The Mercury understands that MaNtuli has lived in the house for the past five years, together with the two children she has with the president, and other relatives.

She has also listed the property, which is next to the Indian consulate, as the address of several of her companies, while a business belonging to Edward Zuma, the president's son from a previous relationship, is registered at that address.

The water and electricity account for the property was registered in the name of Erwin Ullbricht, who describes himself as one of Zuma's sons, and he has been responsible for paying the monthly bills until now.

Ullbricht secured the lease of the house in 2005 through a company, Nxamalala Investments CC.

MaNtuli's utlities account has been in arrears several times, and her electricity supply was also disconnected in January 2008.

When contacted for comment, an angry Ullbricht referred The Mercury to MaNtuli.

"Why can't you leave the president and his family alone and focus on the good that the ANC-led government is doing for 2010?" he asked.

On Tuesday night, Malek said he did not want to speak to the media and that "whoever is living there must pay".

He referred The Mercury to Ullbricht, saying that the lease was in his name.

MaNtuli's cellphone was switched off.

As South African president, Zuma takes home an annual salary of R2,245-million a year. In addition, he receives many perks associated with being the country's first citizen, including several official residences maintained by the taxpayer.
Last week, Parliament passed the presidency's R722m budget, which included an allocation for the spousal office, which covers some of the officials' costs of the president's three wives and fiancee, as well as minor children.

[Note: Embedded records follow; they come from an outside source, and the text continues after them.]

-- pv_equiv track=rewrite | github.com/meshcore-dev/MeshCore | tools/generate_font_glyphs.py | columns_to_bytes
-- ===== SOURCE A (Python) =====
-- def columns_to_bytes(columns, target_height):
--     """Convert column pixel data to OLEDDisplay packed bytes."""
--     raster_height = (target_height + 7) // 8
--     result = []
--     for col in columns:
--         for seg in range(raster_height):
--             byte_val = 0
--             for bit in range(8):
--                 py = seg * 8 + bit
--                 if py < len(col) and col[py]:
--                     byte_val |= (1 << bit)
--             result.append(byte_val)
--     return result
-- ===== SOURCE B (Python) =====
-- def columns_to_bytes(columns, target_height):
--     """Convert column pixel data to OLEDDisplay packed bytes."""
--     raster_height = (target_height + 7) // 8
--     result = []
--     for col in columns:
--         # Pack the whole column into ONE big integer (bit py set iff pixel py is on),
--         # then peel off raster_height bytes with shift-and-mask.
--         n = 0
--         for py, px in enumerate(col[:raster_height * 8]):
--             if px:
--                 n |= 1 << py
--         for seg in range(raster_height):
--             result.append((n >> (seg * 8)) & 0xFF)
--     return result
-- ===== Notes on version B (the rewrite author's own statement) =====
-- stated objective: alternative
-- what changed: A gathers each output byte with nested per-segment/per-bit loops doing a bounds test per bit; B first packs each whole column into a single big integer (bit py set iff pixel py is on), then extracts the raster_height output bytes from it by shift-and-mask, so no per-bit bounds arithmetic remains.
import Mathlib
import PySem

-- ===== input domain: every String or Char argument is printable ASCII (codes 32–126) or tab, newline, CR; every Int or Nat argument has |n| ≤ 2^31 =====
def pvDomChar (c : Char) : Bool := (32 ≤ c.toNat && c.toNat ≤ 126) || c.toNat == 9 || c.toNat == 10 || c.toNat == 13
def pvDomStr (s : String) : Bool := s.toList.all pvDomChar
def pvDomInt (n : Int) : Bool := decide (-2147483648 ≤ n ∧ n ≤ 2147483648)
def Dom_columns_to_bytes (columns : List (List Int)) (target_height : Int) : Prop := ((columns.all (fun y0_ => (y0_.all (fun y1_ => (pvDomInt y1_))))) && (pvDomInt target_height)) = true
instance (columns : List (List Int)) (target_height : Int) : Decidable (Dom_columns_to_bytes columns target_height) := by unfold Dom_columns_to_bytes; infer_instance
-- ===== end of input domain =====

-- B replaces A's nested per-segment/per-bit byte gathering by packing each whole column
-- into one big integer (bit py set iff pixel py is on) and then extracting the
-- raster_height output bytes by shift-and-mask (objective: alternative decomposition).

-- ===== PORT A =====
-- Literal transliteration of A: for each column, for seg in range(raster_height),
-- gather 8 bits; col[py] is read as col.getD py.toNat 0 — exact since py = seg*8+bit ≥ 0
-- and it is only read under py < len(col).
def columns_to_bytes (columns : List (List Int)) (target_height : Int) : List Int :=
  let raster_height := PySem.Int.floordiv (target_height + 7) 8
  columns.foldl (fun result col =>
    (PySem.List.pyRange 0 raster_height 1).foldl (fun result seg =>
      result ++ [(List.range 8).foldl (fun byte_val bit =>
        let py : Int := seg * 8 + (bit : Int)
        if py < (col.length : Int) ∧ col.getD py.toNat 0 ≠ 0 then
          PySem.Int.bor byte_val ((1 : Int) <<< bit)
        else byte_val) 0]) result) []

-- ===== PORT B =====
-- Literal transliteration of Source B: col[:raster_height*8] is PySem.List.slice;
-- enumerate is PySem.List.enumerate (its index py is ≥ 0, so 1 << py is 1 <<< py.toNat,
-- and n >> seg*8 with seg ≥ 0 is n >>> (seg*8).toNat — exact on those indices).
def columns_to_bytes_alt (columns : List (List Int)) (target_height : Int) : List Int :=
  let raster_height := PySem.Int.floordiv (target_height + 7) 8
  columns.foldl (fun result col =>
    let n : Int := (PySem.List.enumerate (PySem.List.slice col none (some (raster_height * 8)))).foldl
      (fun (n : Int) (p : Int × Int) => if p.2 ≠ 0 then PySem.Int.bor n ((1 : Int) <<< p.1.toNat) else n) 0
    (PySem.List.pyRange 0 raster_height 1).foldl
      (fun result seg => result ++ [PySem.Int.band (n >>> (seg * 8).toNat) 255]) result) []

-- ===== PRECONDITION & SPEC =====
def Spec_columns_to_bytes (columns : List (List Int)) (target_height : Int) (out : List Int) : Prop := out = columns_to_bytes_alt columns target_height
instance (columns : List (List Int)) (target_height : Int) (out : List Int) : Decidable (Spec_columns_to_bytes columns target_height out) := by unfold Spec_columns_to_bytes; infer_instance

-- ===== CLAIM (what is proved, stated in full; the proofs are below) =====
def Claim_equal_columns_to_bytes : Prop := ∀ (columns : List (List Int)) (target_height : Int), Dom_columns_to_bytes columns target_height → Spec_columns_to_bytes columns target_height (columns_to_bytes columns target_height)

-- ===== LEMMAS AND PROOFS =====

theorem testBit_one (i : Nat) : (1 : Nat).testBit i = decide (i = 0) := by
  cases i with
  | zero => decide
  | succ k => simp [Nat.testBit_succ]

theorem testBit_one_shiftLeft (x j : Nat) : ((1 <<< x : Nat)).testBit j = decide (j = x) := by
  rw [Nat.testBit_shiftLeft, testBit_one]
  by_cases h2 : j = x
  · subst h2; simp
  · by_cases h : x ≤ j
    · simp [h, h2, show j - x ≠ 0 by omega]
    · simp [h, h2]

theorem one_shiftLeft_int (k : Nat) : (1 : Int) <<< k = ((1 <<< k : Nat) : Int) := by
  simp [Int.shiftLeft_eq, Nat.shiftLeft_eq]

-- testBit of an or-accumulating fold over a list of exponents
theorem testBit_foldl_or (l : List Nat) (p : Nat → Prop) [DecidablePred p] (a j : Nat) :
    ((l.foldl (fun v i => if p i then v ||| (1 <<< i) else v) a).testBit j)
      = (a.testBit j || (decide (j ∈ l) && decide (p j))) := by
  induction l generalizing a with
  | nil => simp
  | cons x xs ih =>
    rw [List.foldl_cons, ih]
    by_cases hp : p x
    · simp only [if_pos hp, Nat.testBit_or, testBit_one_shiftLeft]
      by_cases hj : j = x
      · subst hj; simp [hp]
      · simp [hj]
    · rw [if_neg hp]
      by_cases hj : j = x
      · subst hj; simp [hp]
      · simp [hj]

-- the Int fold is the cast of the same fold on Nat
theorem intfold_eq_natfold (l : List Nat) (p : Nat → Prop) [DecidablePred p] (a : Nat) :
    (l.foldl (fun v i => if p i then PySem.Int.bor v ((1 : Int) <<< i) else v) (a : Int))
      = ((l.foldl (fun v i => if p i then v ||| (1 <<< i) else v) a : Nat) : Int) := by
  induction l generalizing a with
  | nil => rfl
  | cons x xs ih =>
    rw [List.foldl_cons, List.foldl_cons]
    by_cases hp : p x
    · rw [if_pos hp, if_pos hp, one_shiftLeft_int, PySem.Int.bor_natCast, ih]
    · rw [if_neg hp, if_neg hp, ih]

-- the big integer B packs for a column clipped to cs = col[:rh*8]
def packBits (cs : List Int) : Nat :=
  (List.range cs.length).foldl (fun v j => if cs.getD j 0 ≠ 0 then v ||| (1 <<< j) else v) 0

theorem testBit_packBits (cs : List Int) (j : Nat) :
    (packBits cs).testBit j = (decide (j < cs.length) && decide (cs.getD j 0 ≠ 0)) := by
  unfold packBits
  rw [testBit_foldl_or]
  simp

-- A's byte for segment s, as a Nat fold
def gByte (col : List Int) (s : Nat) : Nat :=
  (List.range 8).foldl (fun v bit =>
    if 8 * s + bit < col.length ∧ col.getD (8 * s + bit) 0 ≠ 0 then v ||| (1 <<< bit) else v) 0

theorem testBit_gByte (col : List Int) (s j : Nat) :
    (gByte col s).testBit j
      = (decide (j < 8) && decide (8 * s + j < col.length ∧ col.getD (8 * s + j) 0 ≠ 0)) := by
  unfold gByte
  rw [testBit_foldl_or (p := fun bit => 8 * s + bit < col.length ∧ col.getD (8 * s + bit) 0 ≠ 0)]
  simp

-- key per-segment identity: gathering 8 bits = shift-and-mask of the packed integer
theorem gByte_eq_shift_mask (col : List Int) (m s : Nat) (hs : s < m) :
    gByte col s = ((packBits (col.take (m * 8))) >>> (8 * s)) &&& (255 : Nat) := by
  apply Nat.eq_of_testBit_eq
  intro j
  rw [Nat.testBit_and, Nat.testBit_shiftRight, testBit_packBits, testBit_gByte,
    show (255 : Nat) = 2 ^ 8 - 1 from rfl, Nat.testBit_two_pow_sub_one]
  have hlen : (col.take (m * 8)).length = min (m * 8) col.length := List.length_take
  by_cases hj : j < 8
  · have hlt : 8 * s + j < m * 8 := by omega
    by_cases hc : 8 * s + j < col.length
    · have hget : (col.take (m * 8)).getD (8 * s + j) 0 = col.getD (8 * s + j) 0 := by
        rw [List.getD_eq_getElem?_getD, List.getD_eq_getElem?_getD, List.getElem?_take_of_lt hlt]
      rw [hget]
      simp [hj, hc, hlt]
    · have hnot : ¬ (8 * s + j < (col.take (m * 8)).length) := by omega
      simp [hj, hc]
  · simp [hj]

-- B's Int fold over the enumeration of cs computes the cast of packBits cs
theorem n_eq_packBits (cs : List Int) :
    ((PySem.List.enumerate cs).foldl
      (fun (n : Int) (p : Int × Int) => if p.2 ≠ 0 then PySem.Int.bor n ((1 : Int) <<< p.1.toNat) else n) (0 : Int))
      = ((packBits cs : Nat) : Int) := by
  unfold packBits
  rw [PySem.List.enumerate_eq_map_pyRange cs 0, List.foldl_map, PySem.List.pyRange_one,
    List.foldl_map, PySem.List.len_eq,
    show (((cs.length : Int)) - 0).toNat = cs.length by omega]
  calc ((List.range cs.length).foldl (fun (v : Int) (j : Nat) =>
          if PySem.List.pyGetD cs ((0 : Int) + (j : Int)) 0 ≠ 0 then
            PySem.Int.bor v ((1 : Int) <<< ((0 : Int) + (j : Int)).toNat) else v) 0)
      = ((List.range cs.length).foldl (fun (v : Int) (j : Nat) =>
          if cs.getD j 0 ≠ 0 then PySem.Int.bor v ((1 : Int) <<< j) else v) 0) := by
        apply List.foldl_ext
        intro v j _
        have h0 : ((0 : Int) + (j : Int)) = (j : Int) := by ring
        simp only [h0, PySem.List.pyGetD_natCast, Int.toNat_natCast]
    _ = _ := intfold_eq_natfold (List.range cs.length) (fun j => cs.getD j 0 ≠ 0) 0

-- A's Int byte fold at seg = 0 + s equals the cast of gByte
theorem byteA_eq (col : List Int) (s : Nat) :
    ((List.range 8).foldl (fun (byte_val : Int) (bit : Nat) =>
        if ((0 : Int) + (s : Int)) * 8 + (bit : Int) < (col.length : Int)
            ∧ col.getD (((0 : Int) + (s : Int)) * 8 + (bit : Int)).toNat 0 ≠ 0 then
          PySem.Int.bor byte_val ((1 : Int) <<< bit)
        else byte_val) 0)
      = ((gByte col s : Nat) : Int) := by
  unfold gByte
  calc ((List.range 8).foldl (fun (byte_val : Int) (bit : Nat) =>
        if ((0 : Int) + (s : Int)) * 8 + (bit : Int) < (col.length : Int)
            ∧ col.getD (((0 : Int) + (s : Int)) * 8 + (bit : Int)).toNat 0 ≠ 0 then
          PySem.Int.bor byte_val ((1 : Int) <<< bit)
        else byte_val) 0)
      = ((List.range 8).foldl (fun (v : Int) (bit : Nat) =>
          if 8 * s + bit < col.length ∧ col.getD (8 * s + bit) 0 ≠ 0 then
            PySem.Int.bor v ((1 : Int) <<< bit) else v) 0) := by
        apply List.foldl_ext
        intro v bit _
        have h1 : (((0 : Int) + (s : Int)) * 8 + (bit : Int)).toNat = 8 * s + bit := by omega
        have h2 : (((0 : Int) + (s : Int)) * 8 + (bit : Int) < (col.length : Int))
            ↔ (8 * s + bit < col.length) := by omega
        rw [h1]
        simp only [h2]
    _ = _ := intfold_eq_natfold (List.range 8)
          (fun bit => 8 * s + bit < col.length ∧ col.getD (8 * s + bit) 0 ≠ 0) 0

-- per-column equality of the two loop bodies (n written zeta-reduced)
theorem percol_eq (col : List Int) (rh : Int) (result : List Int) :
    (PySem.List.pyRange 0 rh 1).foldl (fun result seg =>
      result ++ [(List.range 8).foldl (fun byte_val (bit : Nat) =>
        if seg * 8 + (bit : Int) < (col.length : Int)
            ∧ col.getD (seg * 8 + (bit : Int)).toNat 0 ≠ 0 then
          PySem.Int.bor byte_val ((1 : Int) <<< bit)
        else byte_val) 0]) result
    = (PySem.List.pyRange 0 rh 1).foldl
        (fun result seg => result ++
          [PySem.Int.band
            (((PySem.List.enumerate (PySem.List.slice col none (some (rh * 8)))).foldl
                (fun (n : Int) (p : Int × Int) =>
                  if p.2 ≠ 0 then PySem.Int.bor n ((1 : Int) <<< p.1.toNat) else n) 0)
              >>> (seg * 8).toNat) 255]) result := by
  rw [PySem.List.pyRange_one, List.foldl_map, List.foldl_map,
    PySem.List.foldl_append_singleton_eq_map, PySem.List.foldl_append_singleton_eq_map]
  congr 1
  apply List.map_congr_left
  intro s hs
  have hsm : s < (rh - 0).toNat := List.mem_range.mp hs
  have hrh : 0 < rh := by omega
  have hslice : PySem.List.slice col none (some (rh * 8)) = col.take ((rh - 0).toNat * 8) := by
    rw [PySem.List.slice_to col (by omega)]
    congr 1
    omega
  rw [hslice, n_eq_packBits, byteA_eq col s,
    gByte_eq_shift_mask col ((rh - 0).toNat) s hsm]
  rw [show (((0 : Int) + (s : Int)) * 8).toNat = 8 * s by omega, Int.shiftRight_natCast,
    show (255 : Int) = ((255 : Nat) : Int) from rfl, PySem.Int.band_natCast]

-- ===== VERDICT (by name: the statement is the Claim_ definition above) =====
theorem columns_to_bytes_spec : Claim_equal_columns_to_bytes := by
  intro columns target_height _
  unfold Spec_columns_to_bytes columns_to_bytes columns_to_bytes_alt
  apply List.foldl_ext
  intro result col _
  exact percol_eq col (PySem.Int.floordiv (target_height + 7) 8) result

In March, Minister in the Presidency Collins Chabane disclosed in an answer to a parliamentary question that the spousal budget had been increased to R15.5m for 2010, almost double that of the spousal office under former president Kgalema Motlanthe.

The allocation covers the cost of employing a personal secretary and a researcher to support the president's wives in projects relating to government work. The presidency also pays for laptops and cellphones for the president's wives and their staff, and gives them a special allowance for expenses during official trips.
None of the communication officers in the presidency could be reached for comment on Tuesday night.